Opinión | Caleidoscopio

Un año difícil

Después de que hayan pasado los cuatro jinetes del Apocalipsis (ya saben: la guerra, el hambre, la peste y la muerte), cabría esperar que el año que viene fuese más tranquilo, pero, vistas las circunstancias, no parece que vaya a ser así. Una guerra enquistada en el Este de Europa (que podría convertirse en mundial en cualquier momento), el avance de la ultraderecha y la amenaza de una nueva pandemia de COVID procedente de China, donde vuelven a contagiarse y a morir a miles, no invitan mucho a la esperanza por más que uno desearía poder decir lo contrario. En España, además, la celebración de elecciones por partida doble: autonómicas y locales en primavera y generales a final de año, con el clima de enfrentamiento y de crispación que estamos viviendo, no auguran precisamente tranquilidad. Habrá que cruzar los dedos y confiar en que la sensatez de la mayoría de los españoles impere.

En días como estos son muchas las personas que hacen balance del año que se termina o vaticinan lo que pasará el que viene y todas tendrán razón por cuanto la visión de cada uno es tan válida y acertada como las del resto. La experiencia personal unida a la subjetividad hacen de esos balances pronósticos del porvenir y memoriales de lo que ya pasó y todos tienen la misma credibilidad, es decir, ninguna y toda a la vez. Basta mirar los de años anteriores en las hemerotecas de los periódicos y en Internet para comprender que el género humano no está capacitado ni para hacer historia sin que pase el tiempo ni para adivinar el futuro.

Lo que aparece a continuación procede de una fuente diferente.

-- pv_equiv track=rewrite | github.com/konstantintogoi/leetcode | problems/3625_count_number_of_trapezoids_ii.py | count
-- ===== SOURCE A (Python) =====
-- def count(sides_counter: dict[int, dict[int, int]]) -> int:
--     cnt = 0
--
--     for sides in sides_counter.values():
--         remaining_sides_cnt = sum(sides.values())
--
--         for sides_cnt in sides.values():
--             remaining_sides_cnt -= sides_cnt
--             cnt += sides_cnt * remaining_sides_cnt
--
--     return cnt
-- ===== SOURCE B (Python) =====
-- def count(sides_counter: dict[int, dict[int, int]]) -> int:
--     groups = [list(sides.values()) for sides in sides_counter.values()]
--     total_sq = sum(sum(vs) ** 2 for vs in groups)
--     total_q = sum(v * v for vs in groups for v in vs)
--     return (total_sq - total_q) // 2
-- ===== Notes on version B (the rewrite author's own statement) =====
-- stated objective: simpler
-- what changed: Replaces A's per-group running remaining-count pairwise accumulator with two staged whole-input aggregate passes (sum of squared group totals, and sum of squared bucket counts) combined once at the end by the identity sum of distinct-pair products = (sum S_g^2 - sum v^2)/2, using exact integer floor division.
import Mathlib
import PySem

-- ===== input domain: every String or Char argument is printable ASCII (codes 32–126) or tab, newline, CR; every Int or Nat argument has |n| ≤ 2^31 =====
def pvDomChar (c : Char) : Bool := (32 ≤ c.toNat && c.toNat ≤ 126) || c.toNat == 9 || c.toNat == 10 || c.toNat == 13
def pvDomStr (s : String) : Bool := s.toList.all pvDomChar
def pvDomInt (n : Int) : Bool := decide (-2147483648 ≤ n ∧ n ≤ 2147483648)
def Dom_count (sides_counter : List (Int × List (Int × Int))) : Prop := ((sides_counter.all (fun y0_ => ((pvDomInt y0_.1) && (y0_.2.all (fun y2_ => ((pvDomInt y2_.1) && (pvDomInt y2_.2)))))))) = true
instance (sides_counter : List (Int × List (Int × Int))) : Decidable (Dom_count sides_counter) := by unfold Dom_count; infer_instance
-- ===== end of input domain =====

-- B replaces A's per-group running remaining-count accumulator with staged whole-input
-- aggregate passes combined once by the closed form (ΣS_g² − Σv²)//2 (objective: simpler).

-- ===== PORT A =====
def count (sides_counter : List (Int × List (Int × Int))) : Int :=
  sides_counter.foldl (fun cnt g =>
    let vals := g.2.map (·.2)
    let remaining := vals.foldl (· + ·) 0
    (vals.foldl (fun st v => (st.1 - v, st.2 + v * (st.1 - v))) (remaining, cnt)).2) 0

-- ===== PORT B =====
-- recursive sum of a list (port of Python's sum over a generator)
def pvSum : List Int → Int
  | [] => 0
  | v :: t => v + pvSum t

-- recursive sum of squares of a list
def pvSqSum : List Int → Int
  | [] => 0
  | v :: t => v * v + pvSqSum t

def count_alt (sides_counter : List (Int × List (Int × Int))) : Int :=
  let groups := sides_counter.map (fun sides => sides.2.map Prod.snd)
  let totalSq := pvSum (groups.map (fun vs => pvSum vs * pvSum vs))
  let totalQ := pvSum (groups.map pvSqSum)
  PySem.Int.floordiv (totalSq - totalQ) 2

-- ===== PRECONDITION & SPEC =====
def Spec_count (sides_counter : List (Int × List (Int × Int))) (out : Int) : Prop := out = count_alt sides_counter
instance (sides_counter : List (Int × List (Int × Int))) (out : Int) : Decidable (Spec_count sides_counter out) := by unfold Spec_count; infer_instance

-- ===== CLAIM =====
def Claim_equal_count : Prop := ∀ (sides_counter : List (Int × List (Int × Int))), Dom_count sides_counter → Spec_count sides_counter (count sides_counter)

-- ===== LEMMAS AND PROOFS =====

-- A's inner pairwise loop as a structural recursion
def pvPF : List Int → Int → Int
  | [], _ => 0
  | v :: t, r => v * (r - v) + pvPF t (r - v)

theorem pvFoldlSum (vs : List Int) (a : Int) : vs.foldl (· + ·) a = a + pvSum vs := by
  induction vs generalizing a with
  | nil => simp [pvSum]
  | cons v t ih => simp [List.foldl, pvSum, ih]; ring

theorem pvInner (vs : List Int) (rem cnt : Int) :
    (vs.foldl (fun st v => (st.1 - v, st.2 + v * (st.1 - v))) (rem, cnt)).2 = cnt + pvPF vs rem := by
  induction vs generalizing rem cnt with
  | nil => simp [pvPF]
  | cons v t ih => simp [List.foldl, pvPF, ih]; ring

theorem pvKey (vs : List Int) (r : Int) :
    2 * pvPF vs r = r * r - (r - pvSum vs) * (r - pvSum vs) - pvSqSum vs := by
  induction vs generalizing r with
  | nil => simp [pvPF, pvSum, pvSqSum]
  | cons v t ih =>
    simp only [pvPF, pvSum, pvSqSum, mul_add, ih (r - v)]
    ring

-- A's whole fold equals cnt plus the sum of per-group pairwise contributions
theorem pvOuter (sc : List (Int × List (Int × Int))) (cnt : Int) :
    sc.foldl (fun cnt g =>
      let vals := g.2.map (·.2)
      let remaining := vals.foldl (· + ·) 0
      (vals.foldl (fun st v => (st.1 - v, st.2 + v * (st.1 - v))) (remaining, cnt)).2) cnt
    = cnt + pvSum (sc.map (fun g => pvPF (g.2.map Prod.snd) (pvSum (g.2.map Prod.snd)))) := by
  induction sc generalizing cnt with
  | nil => simp [pvSum]
  | cons g t ih =>
    simp only [List.foldl, List.map, pvSum]
    rw [pvInner, pvFoldlSum, ih]
    ring

theorem pvDouble (sc : List (Int × List (Int × Int))) :
    2 * pvSum (sc.map (fun g => pvPF (g.2.map Prod.snd) (pvSum (g.2.map Prod.snd))))
    = pvSum ((sc.map (fun g => g.2.map Prod.snd)).map (fun vs => pvSum vs * pvSum vs))
      - pvSum ((sc.map (fun g => g.2.map Prod.snd)).map pvSqSum) := by
  induction sc with
  | nil => simp [pvSum]
  | cons g t ih =>
    simp only [List.map, pvSum, mul_add, ih]
    have hk := pvKey (g.2.map Prod.snd) (pvSum (g.2.map Prod.snd))
    simp only [sub_self, mul_zero] at hk
    omega

-- ===== VERDICT =====
theorem count_spec : Claim_equal_count := by
  intro sc _
  unfold Spec_count count count_alt
  simp only []
  rw [pvOuter, zero_add]
  have h := pvDouble sc
  have h2 : pvSum ((sc.map (fun g => g.2.map Prod.snd)).map (fun vs => pvSum vs * pvSum vs))
      - pvSum ((sc.map (fun g => g.2.map Prod.snd)).map pvSqSum)
      = 2 * pvSum (sc.map (fun g => pvPF (g.2.map Prod.snd) (pvSum (g.2.map Prod.snd)))) := by omega
  rw [h2, PySem.Int.floordiv_eq_ediv_of_pos (by norm_num),
    Int.mul_ediv_cancel_left _ (by norm_num : (2:Int) ≠ 0)]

¿Quién iba a imaginar el 31 de diciembre del 2019 lo que el 2020, año de la peste, nos depararía o el del 2021 la guerra que pondría el mundo patas arriba apenas dos meses después? Por eso es mejor no elucubrar y dejarse llevar por las olas del tiempo a la espera de lo que el mar del futuro nos depare, como a Ulises el Egeo. En cualquier caso, conviene recordar que el futuro es lo único que poseemos junto con la memoria y que tanto uno como otra son nuestro gran patrimonio. El presente no existe y nunca existió, solo es el último segundo del pasado y el primero del futuro, por lo que aferrarse a él es agarrarse a un soplo de aire, a un copo de nieve que se derrite y deja de ser mientras cae.

Mirar hacia el pasado tampoco es una solución para la vida, si acaso sirve de bálsamo para curar las heridas de la existencia, y no todas, así que es el futuro el único tiempo que de verdad poseemos y el que tenemos que aprovechar para intentar llenarlo de vida por más que lo barruntemos cuajado de nubarrones y de tormentas.

Al final, nunca llovió que no escampara, que decían los viejos de mi pueblo, y tampoco el invierno se lo comió el lobo, por lo que después de él llegarán la primavera y el verano y el otoño y en todas esas épocas habrá nubes y soles, momentos de felicidad y de tristeza. De nosotros depende que primen más unos que otros independientemente de que las circunstancias nos condicionen a veces, porque nosotros solos somos los dueños de nuestra voluntad, esa fuerza que la naturaleza nos dio y que tanto puede mover montañas como atollarse en un pequeño charco de agua dependiendo de la decisión del que la maneja.

El viejo proverbio de Heráclito, el filósofo griego, sigue vigente 2.500 años después y recobra valor en estas fechas en el que el futuro va a comenzar de nuevo: el carácter del hombre es destino. Y el de la mujer, claro.